Work to be completed
Determine how many lines in the entries below contain the word "using". The reply is that number alone.

Stored data entries:
────────────────────

-- pv_equiv track=rewrite | github.com/anirudhagar13/IR-Box | indexer.py | incidence_update
-- ===== SOURCE A (Python) =====
-- def incidence_update(incidence_mat, doc_id, doc_words):
-- 	'''
-- 	Creates / Updates incidence matrix : {term:{docid:tf,}}
-- 	'''
-- 	for term in doc_words:
-- 		if term not in incidence_mat:
-- 			# New term added
-- 			incidence_mat[term] = dict()
--
-- 		# Identifying document
-- 		doc_stat = incidence_mat[term]
--
-- 		if doc_id in doc_stat:
-- 			# Document already exists
-- 			doc_stat[doc_id] += 1
-- 		else:
-- 			# Add a new doc
-- 			doc_stat[doc_id] = 1
--
-- 		# Updating document stats
-- 		incidence_mat[term] = doc_stat
--
-- 	return incidence_mat
-- ===== SOURCE B (Python) =====
-- def incidence_update(incidence_mat, doc_id, doc_words):
-- 	'''
-- 	Creates / Updates incidence matrix : {term:{docid:tf,}}
-- 	'''
-- 	# Phase 1: count term frequencies for this document in one pass
-- 	counts = {}
-- 	for w in doc_words:
-- 		counts[w] = counts.get(w, 0) + 1
--
-- 	# Phase 2: one batched update per distinct term (first-appearance order)
-- 	for term, c in counts.items():
-- 		doc_stat = incidence_mat.setdefault(term, {})
-- 		doc_stat[doc_id] = doc_stat.get(doc_id, 0) + c
--
-- 	return incidence_mat
-- ===== Notes on version B (the rewrite author's own statement) =====
-- stated objective: alternative
-- what changed: Replaces the per-word-occurrence increment loop with a two-phase pass: build a term-frequency table for the document first, then do one batched setdefault/get update per distinct term in first-appearance order.
import Mathlib
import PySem

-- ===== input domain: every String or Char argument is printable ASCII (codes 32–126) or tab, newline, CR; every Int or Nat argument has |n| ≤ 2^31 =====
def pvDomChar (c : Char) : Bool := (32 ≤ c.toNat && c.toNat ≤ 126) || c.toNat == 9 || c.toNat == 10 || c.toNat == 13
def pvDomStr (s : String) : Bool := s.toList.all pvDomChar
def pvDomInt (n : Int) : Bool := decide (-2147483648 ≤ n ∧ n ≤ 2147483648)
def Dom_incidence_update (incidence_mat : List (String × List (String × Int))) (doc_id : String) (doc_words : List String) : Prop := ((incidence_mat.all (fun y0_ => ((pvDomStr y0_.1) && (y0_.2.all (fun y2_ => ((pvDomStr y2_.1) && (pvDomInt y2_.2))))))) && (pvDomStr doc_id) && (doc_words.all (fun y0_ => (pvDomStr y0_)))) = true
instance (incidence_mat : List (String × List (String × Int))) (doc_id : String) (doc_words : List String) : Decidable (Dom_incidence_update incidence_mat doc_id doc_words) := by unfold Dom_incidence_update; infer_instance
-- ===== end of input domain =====

-- B replaces A's per-word-occurrence increment loop with a term-frequency table built first, then one
-- batched update per distinct term (alternative decomposition, same return value; both Pythons also
-- mutate incidence_mat in place identically — the theorems below are about the returned value).

-- dict-of-dicts <-> the association-list argument/return type
def pvToD (m : List (String × List (String × Int))) : PySem.Dict String (PySem.Dict String Int) :=
  PySem.Dict.mk (m.map (fun p => (p.1, PySem.Dict.mk p.2)))
def pvFromD (d : PySem.Dict String (PySem.Dict String Int)) : List (String × List (String × Int)) :=
  d.items.map (fun p => (p.1, p.2.items))

-- ===== PORT A =====
def incidence_update (incidence_mat : List (String × List (String × Int))) (doc_id : String) (doc_words : List String) : List (String × List (String × Int)) :=
  pvFromD (doc_words.foldl
    (fun m term =>
      -- if term not in incidence_mat: incidence_mat[term] = dict()
      let m := if m.contains term then m else m.insert term PySem.Dict.empty
      -- doc_stat = incidence_mat[term]   (term is always present here, so the getD default is never used)
      let doc_stat := (m.get? term).getD PySem.Dict.empty
      -- if doc_id in doc_stat: doc_stat[doc_id] += 1 else: doc_stat[doc_id] = 1
      let doc_stat := if doc_stat.contains doc_id
        then doc_stat.insert doc_id (doc_stat.getD doc_id 0 + 1)
        else doc_stat.insert doc_id 1
      -- incidence_mat[term] = doc_stat
      m.insert term doc_stat)
    (pvToD incidence_mat))

-- ===== PORT B =====
def incidence_update_alt (incidence_mat : List (String × List (String × Int))) (doc_id : String) (doc_words : List String) : List (String × List (String × Int)) :=
  -- counts = {}; for w in doc_words: counts[w] = counts.get(w, 0) + 1
  let counts := doc_words.foldl (fun (d : PySem.Dict String Int) w => d.insert w (d.getD w 0 + 1)) PySem.Dict.empty
  -- for term, c in counts.items(): doc_stat = incidence_mat.setdefault(term, {}); doc_stat[doc_id] = doc_stat.get(doc_id, 0) + c
  pvFromD (counts.items.foldl
    (fun m tc =>
      let m := m.setdefault tc.1 PySem.Dict.empty
      let doc_stat := (m.get? tc.1).getD PySem.Dict.empty
      m.insert tc.1 (doc_stat.insert doc_id (doc_stat.getD doc_id 0 + tc.2)))
    (pvToD incidence_mat))

-- ===== PRECONDITION & SPEC =====
def Spec_incidence_update (incidence_mat : List (String × List (String × Int))) (doc_id : String) (doc_words : List String) (out : List (String × List (String × Int))) : Prop := out = incidence_update_alt incidence_mat doc_id doc_words
instance (incidence_mat : List (String × List (String × Int))) (doc_id : String) (doc_words : List String) (out : List (String × List (String × Int))) : Decidable (Spec_incidence_update incidence_mat doc_id doc_words out) := by unfold Spec_incidence_update; infer_instance

-- ===== CLAIM (what is proved, stated in full; the proofs are below) =====
def Claim_equal_incidence_update : Prop := ∀ (incidence_mat : List (String × List (String × Int))) (doc_id : String) (doc_words : List String), Dom_incidence_update incidence_mat doc_id doc_words → Spec_incidence_update incidence_mat doc_id doc_words (incidence_update incidence_mat doc_id doc_words)

-- ===== LEMMAS AND PROOFS =====

-- the common single-term update both loop bodies reduce to: bump doc_id's count in term's row by c
def pvG (doc_id : String) (m : PySem.Dict String (PySem.Dict String Int)) (t : String) (c : Int) : PySem.Dict String (PySem.Dict String Int) :=
  let p := (m.get? t).getD PySem.Dict.empty
  m.insert t (p.insert doc_id (p.getD doc_id 0 + c))

-- A's loop body is pvG with c = 1
theorem pvStepA (doc_id : String) (m : PySem.Dict String (PySem.Dict String Int)) (term : String) :
    (let m := if m.contains term then m else m.insert term PySem.Dict.empty
     let doc_stat := (m.get? term).getD PySem.Dict.empty
     let doc_stat := if doc_stat.contains doc_id
       then doc_stat.insert doc_id (doc_stat.getD doc_id 0 + 1)
       else doc_stat.insert doc_id 1
     m.insert term doc_stat) = pvG doc_id m term 1 := by
  cases hc : m.contains term with
  | true =>
    simp only [pvG, hc, if_true]
    set p := (m.get? term).getD PySem.Dict.empty with hp
    cases hd : p.contains doc_id with
    | true => simp [hd]
    | false =>
      rw [PySem.Dict.getD_of_not_contains _ _ hd]
      simp [hd]
  | false =>
    simp only [pvG, hc, if_false, Bool.false_eq_true]
    rw [PySem.Dict.get?_insert_self]
    have h0 : (m.get? term) = none := by
      rw [PySem.Dict.get?_eq_none_iff_contains]; exact hc
    simp [h0, PySem.Dict.insert_insert_self, PySem.Dict.contains_empty, PySem.Dict.getD_empty]

-- B's loop body is pvG with tc's count
theorem pvStepB (doc_id : String) (m : PySem.Dict String (PySem.Dict String Int)) (t : String) (c : Int) :
    (let m := m.setdefault t PySem.Dict.empty
     let doc_stat := (m.get? t).getD PySem.Dict.empty
     m.insert t (doc_stat.insert doc_id (doc_stat.getD doc_id 0 + c))) = pvG doc_id m t c := by
  cases hc : m.contains t with
  | true => simp [pvG, PySem.Dict.setdefault_of_contains _ _ hc]
  | false =>
    have h0 : (m.get? t) = none := by rw [PySem.Dict.get?_eq_none_iff_contains]; exact hc
    simp only [pvG, PySem.Dict.setdefault_of_not_contains _ _ hc]
    rw [PySem.Dict.get?_insert_self]
    simp [h0, PySem.Dict.insert_insert_self]

-- two consecutive bumps of the same term merge
theorem pvMerge (doc_id : String) (m : PySem.Dict String (PySem.Dict String Int)) (w : String) (a b : Int) :
    pvG doc_id (pvG doc_id m w a) w b = pvG doc_id m w (a + b) := by
  simp only [pvG, PySem.Dict.get?_insert_self, Option.getD_some, PySem.Dict.insert_insert_self,
    PySem.Dict.getD_insert_self]
  ring_nf

-- inserts at distinct keys commute when one key is already present (in-place overwrite)
theorem pvInsertComm {ν : Type} (m : PySem.Dict String ν) (w t : String) (vw vt : ν)
    (hw : m.contains w = true) (hne : t ≠ w) :
    (m.insert w vw).insert t vt = (m.insert t vt).insert w vw := by
  apply PySem.Dict.ext
  have hcw : (m.insert t vt).contains w = true := by
    rw [PySem.Dict.contains_insert]; simp [hw]
  have hct : (m.insert w vw).contains t = m.contains t := by
    rw [PySem.Dict.contains_insert]; simp [hne]
  cases ht : m.contains t with
  | true =>
    rw [PySem.Dict.items_insert_of_contains _ _ (by rw [hct]; exact ht),
        PySem.Dict.items_insert_of_contains _ _ hw,
        PySem.Dict.items_insert_of_contains _ _ hcw,
        PySem.Dict.items_insert_of_contains _ _ ht]
    rw [List.map_map, List.map_map]
    apply List.map_congr_left
    intro p _
    by_cases h1 : p.1 = w <;> by_cases h2 : p.1 = t <;>
      simp_all [hne, Ne.symm hne]
  | false =>
    rw [PySem.Dict.items_insert_of_not_contains _ _ (by rw [hct]; exact ht),
        PySem.Dict.items_insert_of_contains _ _ hw,
        PySem.Dict.items_insert_of_contains _ _ hcw,
        PySem.Dict.items_insert_of_not_contains _ _ ht]
    rw [List.map_append]
    simp only [List.map, List.append_cancel_left_eq]
    simp [hne]

-- bumps of distinct terms commute once w's row exists
theorem pvComm (doc_id : String) (m : PySem.Dict String (PySem.Dict String Int)) (w t : String) (a b : Int)
    (hw : m.contains w = true) (hne : t ≠ w) :
    pvG doc_id (pvG doc_id m w a) t b = pvG doc_id (pvG doc_id m t b) w a := by
  simp only [pvG]
  rw [PySem.Dict.get?_insert_of_ne _ _ hne, PySem.Dict.get?_insert_of_ne _ _ (Ne.symm hne)]
  exact pvInsertComm m w t _ _ hw hne

theorem pvContainsG (doc_id : String) (m : PySem.Dict String (PySem.Dict String Int)) (t w : String) (c : Int)
    (hw : m.contains w = true) : (pvG doc_id m t c).contains w = true := by
  simp [pvG, PySem.Dict.contains_insert, hw]

-- a trailing bump of w moves left past a fold over pairs with other keys
theorem pvPush (doc_id : String) (w : String) (L : List (String × Int)) (m : PySem.Dict String (PySem.Dict String Int))
    (h : ∀ p ∈ L, p.1 ≠ w) (hw : m.contains w = true) :
    pvG doc_id (L.foldl (fun m tc => pvG doc_id m tc.1 tc.2) m) w 1
      = L.foldl (fun m tc => pvG doc_id m tc.1 tc.2) (pvG doc_id m w 1) := by
  induction L generalizing m with
  | nil => rfl
  | cons p L ih =>
    simp only [List.foldl_cons]
    rw [ih _ (fun q hq => h q (List.mem_cons_of_mem _ hq))
          (pvContainsG doc_id m p.1 w p.2 hw)]
    rw [pvComm doc_id m w p.1 1 p.2 hw (h p (List.mem_cons_self))]

-- one more occurrence of w folded into the counter = one extra bump after the batched fold
theorem pvQ (doc_id : String) (d : PySem.Dict String Int) (w : String) (m : PySem.Dict String (PySem.Dict String Int))
    (hn : d.keys.Nodup) :
    ((d.insert w (d.getD w 0 + 1)).items).foldl (fun m tc => pvG doc_id m tc.1 tc.2) m
      = pvG doc_id (d.items.foldl (fun m tc => pvG doc_id m tc.1 tc.2) m) w 1 := by
  cases hc : d.contains w with
  | false =>
    rw [PySem.Dict.items_insert_of_not_contains _ _ hc, List.foldl_append]
    rw [PySem.Dict.getD_of_not_contains _ _ hc]
    simp [pvG]
  | true =>
    -- split d.items at w's (unique) entry
    obtain ⟨p, hpmem, hpw⟩ := List.any_eq_true.mp hc
    obtain ⟨w', v⟩ := p
    have hw' : w' = w := by simpa using hpw
    subst hw'
    obtain ⟨L1, L2, hsplit⟩ := List.append_of_mem hpmem
    have hkeys : d.keys = L1.map (·.1) ++ w' :: L2.map (·.1) := by
      simp only [PySem.Dict.keys, hsplit]; simp
    have hn' := hn
    rw [hkeys] at hn'
    have hB : (w' :: List.map (fun x => x.1) L2).Nodup := (List.nodup_append.mp hn').2.1
    have h1 : ∀ p ∈ L1, p.1 ≠ w' := by
      intro q hq h
      have hm : q.1 ∈ List.map (fun x => x.1) L1 := List.mem_map_of_mem hq
      rw [h] at hm
      exact List.disjoint_of_nodup_append hn' hm List.mem_cons_self
    have h2 : ∀ p ∈ L2, p.1 ≠ w' := by
      intro q hq h
      have hm : q.1 ∈ List.map (fun x => x.1) L2 := List.mem_map_of_mem hq
      rw [h] at hm
      exact (List.nodup_cons.mp hB).1 hm
    have hv : d.getD w' 0 = v := PySem.Dict.getD_of_mem_items d hpmem hn 0
    rw [PySem.Dict.items_insert_of_contains _ _ hc, hsplit]
    rw [List.map_append, List.map_cons]
    have hmapL1 : L1.map (fun p => if (p.1 == w') = true then (w', d.getD w' 0 + 1) else p) = L1 := by
      apply List.map_congr_left ?_ |>.trans (List.map_id _)
      intro q hq; simp [h1 q hq]
    have hmapL2 : L2.map (fun p => if (p.1 == w') = true then (w', d.getD w' 0 + 1) else p) = L2 := by
      apply List.map_congr_left ?_ |>.trans (List.map_id _)
      intro q hq; simp [h2 q hq]
    rw [hmapL1, hmapL2, List.foldl_append, List.foldl_append, List.foldl_cons, List.foldl_cons]
    simp only [hv, beq_self_eq_true, if_true]
    rw [pvPush doc_id w' L2 _ h2 (by simp [pvG, PySem.Dict.contains_insert]), pvMerge]

-- batched fold over the counter = per-occurrence fold
theorem pvMain (doc_id : String) (ws : List String) (m : PySem.Dict String (PySem.Dict String Int)) :
    (PySem.Dict.counter ws).items.foldl (fun m tc => pvG doc_id m tc.1 tc.2) m
      = ws.foldl (fun m t => pvG doc_id m t 1) m := by
  induction ws using List.reverseRecOn with
  | nil => rfl
  | append_singleton ws w ih =>
    rw [PySem.Dict.counter_append_singleton, List.foldl_append, List.foldl_cons, List.foldl_nil, ← ih]
    simp only [PySem.Dict.modify]
    exact pvQ doc_id (PySem.Dict.counter ws) w m (PySem.Dict.nodup_keys_counter ws)

-- ===== VERDICT (by name: the statement is the Claim_ definition above) =====
theorem incidence_update_spec : Claim_equal_incidence_update := by
  intro mat did ws _
  show incidence_update mat did ws = incidence_update_alt mat did ws
  unfold incidence_update incidence_update_alt
  have eA : (fun (m : PySem.Dict String (PySem.Dict String Int)) (term : String) =>
      let m := if m.contains term then m else m.insert term PySem.Dict.empty
      let doc_stat := (m.get? term).getD PySem.Dict.empty
      let doc_stat := if doc_stat.contains did
        then doc_stat.insert did (doc_stat.getD did 0 + 1)
        else doc_stat.insert did 1
      m.insert term doc_stat) = fun m term => pvG did m term 1 :=
    funext fun m => funext fun t => pvStepA did m t
  have eB : (fun (m : PySem.Dict String (PySem.Dict String Int)) (tc : String × Int) =>
      let m := m.setdefault tc.1 PySem.Dict.empty
      let doc_stat := (m.get? tc.1).getD PySem.Dict.empty
      m.insert tc.1 (doc_stat.insert did (doc_stat.getD did 0 + tc.2))) = fun m tc => pvG did m tc.1 tc.2 :=
    funext fun m => funext fun tc => pvStepB did m tc.1 tc.2
  rw [eA, eB]
  have hc : ws.foldl (fun (d : PySem.Dict String Int) w => d.insert w (d.getD w 0 + 1)) PySem.Dict.empty = PySem.Dict.counter ws :=
    PySem.Dict.foldl_insert_getD_add_one_eq_counter ws
  rw [hc]
  exact congrArg pvFromD (pvMain did ws (pvToD mat)).symm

────────────────────

Reply to the exercise
2